## WHAT TO PRODUCE
Look through the records, and whenever a line includes the word "Python", copy it.

(Stored items)
-- pv_equiv track=rewrite | github.com/hoangphu7122002/sa_web_mining | text_processor.py | replace_double_punc
-- ===== SOURCE A (Python) =====
-- import string
--
-- punctuation = string.punctuation
--
-- def replace_double_punc(text):
--     """Replace repeated punctuation marks with single ones.
--
--     Args:
--         text (str): Input text
--
--     Returns:
--         str: Text with normalized punctuation
--
--     Example:
--         >>> processor.replace_double_punc("hello!!! world...")
--         "hello! world"
--     """
--     text = text.replace('...', '')
--     for punc in punctuation:
--         double_punc = punc + punc
--         while double_punc in text:
--             text = text.replace(double_punc, punc)
--         double_punc_2 = punc + ' ' + punc
--         while double_punc_2 in text:
--             text = text.replace(double_punc_2, punc)
--     return text
-- ===== SOURCE B (Python) =====
-- import string
--
-- punctuation = string.punctuation
--
-- def replace_double_punc(text):
--     """Replace repeated punctuation marks with single ones (single streaming pass)."""
--     text = text.replace('...', '')
--     out = []
--     for c in text:
--         if c in punctuation:
--             if out and out[-1] == c:
--                 continue
--             if len(out) >= 2 and out[-1] == ' ' and out[-2] == c:
--                 out.pop()
--                 continue
--         out.append(c)
--     return ''.join(out)
-- ===== Notes on version B (the rewrite author's own statement) =====
-- stated objective: simpler
-- what changed: Replaces the 32 per-punctuation repeated str.replace fixpoint loops with one left-to-right streaming pass that builds the output, skipping a punctuation char that repeats the last output char and popping a single space between equal punctuation chars.
import Mathlib
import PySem

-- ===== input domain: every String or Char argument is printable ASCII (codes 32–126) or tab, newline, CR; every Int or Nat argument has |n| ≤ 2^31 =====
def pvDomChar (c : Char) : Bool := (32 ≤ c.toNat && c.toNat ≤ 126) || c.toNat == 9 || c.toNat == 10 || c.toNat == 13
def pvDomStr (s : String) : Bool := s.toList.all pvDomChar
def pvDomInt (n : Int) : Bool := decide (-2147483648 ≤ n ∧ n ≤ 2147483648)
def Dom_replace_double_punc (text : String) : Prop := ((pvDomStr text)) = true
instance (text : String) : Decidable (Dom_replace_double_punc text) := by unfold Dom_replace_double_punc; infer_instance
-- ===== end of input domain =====

-- B replaces A's 32 repeated str.replace fixpoint loops by one streaming left-to-right pass (simpler, one traversal).

-- ===== PORT A =====
-- string.punctuation
def pvPunct : List Char := "!\"#$%&'()*+,-./:;<=>?@[\\]^_`{|}~".toList

-- 'while double_punc in text: text = text.replace(double_punc, punc)'; the fuel t.length+1
-- only bounds the loop (each replace of a present substring shortens the text, so the loop
-- provably reaches its fixpoint before the fuel runs out — lemma pvWhile_fix below).
def pvWhile (sub rep : List Char) : Nat → List Char → List Char
  | 0, t => t
  | n+1, t => if PySem.Chars.isIn sub t then pvWhile sub rep n (PySem.Chars.replace t sub rep) else t

def replace_double_punc (text : String) : String :=
  let t0 := PySem.Chars.replace text.toList ['.', '.', '.'] []
  String.ofList (pvPunct.foldl (fun t p =>
    let t1 := pvWhile [p, p] [p] (t.length + 1) t
    pvWhile [p, ' ', p] [p] (t1.length + 1) t1) t0)

-- ===== PORT B =====
-- the body of Source B's 'for c in text' loop; 'out' is kept in REVERSE (Python appends at the
-- right and looks at out[-1]/out[-2]; here the head/second element), reversed once at the end.
def pvStep (out : List Char) (c : Char) : List Char :=
  if pvPunct.contains c then
    if out.head? = some c then out
    else if out.head? = some ' ' ∧ out[1]? = some c then out.tail
    else c :: out
  else c :: out

def replace_double_punc_alt (text : String) : String :=
  let t0 := PySem.Chars.replace text.toList ['.', '.', '.'] []
  String.ofList ((t0.foldl pvStep []).reverse)

-- ===== PRECONDITION & SPEC =====
def Spec_replace_double_punc (text : String) (out : String) : Prop := out = replace_double_punc_alt text
instance (text : String) (out : String) : Decidable (Spec_replace_double_punc text out) := by unfold Spec_replace_double_punc; infer_instance

-- ===== CLAIM (what is proved, stated in full; the proofs are below) =====
def Claim_equal_replace_double_punc : Prop := ∀ (text : String), Dom_replace_double_punc text → Spec_replace_double_punc text (replace_double_punc text)

-- ===== LEMMAS AND PROOFS =====

-- Clean structural form of PySem.Chars.replace for a nonempty pattern c0 :: oldt.
def pvRepl (c0 : Char) (oldt new : List Char) : List Char → List Char
  | [] => []
  | c :: t =>
    if (c0 :: oldt).isPrefixOf (c :: t) then new ++ pvRepl c0 oldt new (t.drop oldt.length)
    else c :: pvRepl c0 oldt new t
termination_by l => l.length
decreasing_by
  · simp
  · simp

lemma pvRepl_nil (c0 : Char) (oldt new : List Char) : pvRepl c0 oldt new [] = [] := by
  simp [pvRepl]

lemma pvRepl_cons (c0 : Char) (oldt new : List Char) (c : Char) (t : List Char) :
    pvRepl c0 oldt new (c :: t) =
      if (c0 :: oldt).isPrefixOf (c :: t) then new ++ pvRepl c0 oldt new (t.drop oldt.length)
      else c :: pvRepl c0 oldt new t := by
  rw [pvRepl]

lemma go_eq_pvRepl (c0 : Char) (oldt new : List Char) :
    ∀ (fuel : Nat) (l acc : List Char), l.length ≤ fuel →
      PySem.Chars.replace.go (c0 :: oldt) new fuel l acc = acc.reverse ++ pvRepl c0 oldt new l := by
  intro fuel
  induction fuel with
  | zero =>
    intro l acc hl
    have : l = [] := by cases l with | nil => rfl | cons a t => simp at hl
    subst this
    simp [PySem.Chars.replace.go, pvRepl_nil]
  | succ n ih =>
    intro l acc hl
    cases l with
    | nil => simp [PySem.Chars.replace.go, pvRepl_nil]
    | cons c t =>
      rw [PySem.Chars.replace.go, pvRepl_cons]
      split
      · rw [ih]
        · simp [List.drop_succ_cons]
        · simp only [List.length_cons] at hl
          simp only [List.length_cons, List.drop_succ_cons, List.length_drop]
          omega
      · rw [ih]
        · simp
        · simp only [List.length_cons] at hl; omega

lemma replace_eq_pvRepl (c0 : Char) (oldt new s : List Char) :
    PySem.Chars.replace s (c0 :: oldt) new = pvRepl c0 oldt new s := by
  rw [PySem.Chars.replace]
  simp only [List.isEmpty_cons, Bool.false_eq_true, if_false]
  simpa using go_eq_pvRepl c0 oldt new s.length s [] le_rfl

lemma head?_pvRepl (c0 : Char) (oldt t : List Char) :
    (pvRepl c0 oldt [c0] t).head? = t.head? := by
  cases t with
  | nil => simp [pvRepl_nil]
  | cons c t =>
    rw [pvRepl_cons]
    split
    · next h =>
      obtain ⟨he, -⟩ := List.cons_prefix_cons.mp (List.isPrefixOf_iff_prefix.mp h)
      simp [he]
    · simp

lemma prefix_pvRepl (c0 : Char) (oldt : List Char) :
    ∀ (bad t : List Char), c0 ∉ bad → bad <+: pvRepl c0 oldt [c0] t → bad <+: t := by
  intro bad
  induction bad with
  | nil => intro t _ _; exact List.nil_prefix
  | cons b bs ih =>
    intro t hmem hpre
    cases t with
    | nil => rw [pvRepl_nil] at hpre; exact absurd (List.prefix_nil.mp hpre) (by simp)
    | cons c t2 =>
      rw [pvRepl_cons] at hpre
      split at hpre
      · simp only [List.singleton_append] at hpre
        obtain ⟨hb, -⟩ := List.cons_prefix_cons.mp hpre
        exact absurd (hb ▸ List.mem_cons_self) hmem
      · obtain ⟨hb, hbs⟩ := List.cons_prefix_cons.mp hpre
        subst hb
        exact List.cons_prefix_cons.mpr
          ⟨rfl, ih t2 (fun h => hmem (List.mem_cons_of_mem _ h)) hbs⟩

## WRITTEN RESPONSE
-- ===== SOURCE A (Python) =====
-- ===== SOURCE B (Python) =====
-- the body of Source B's 'for c in text' loop; 'out' is kept in REVERSE (Python appends at the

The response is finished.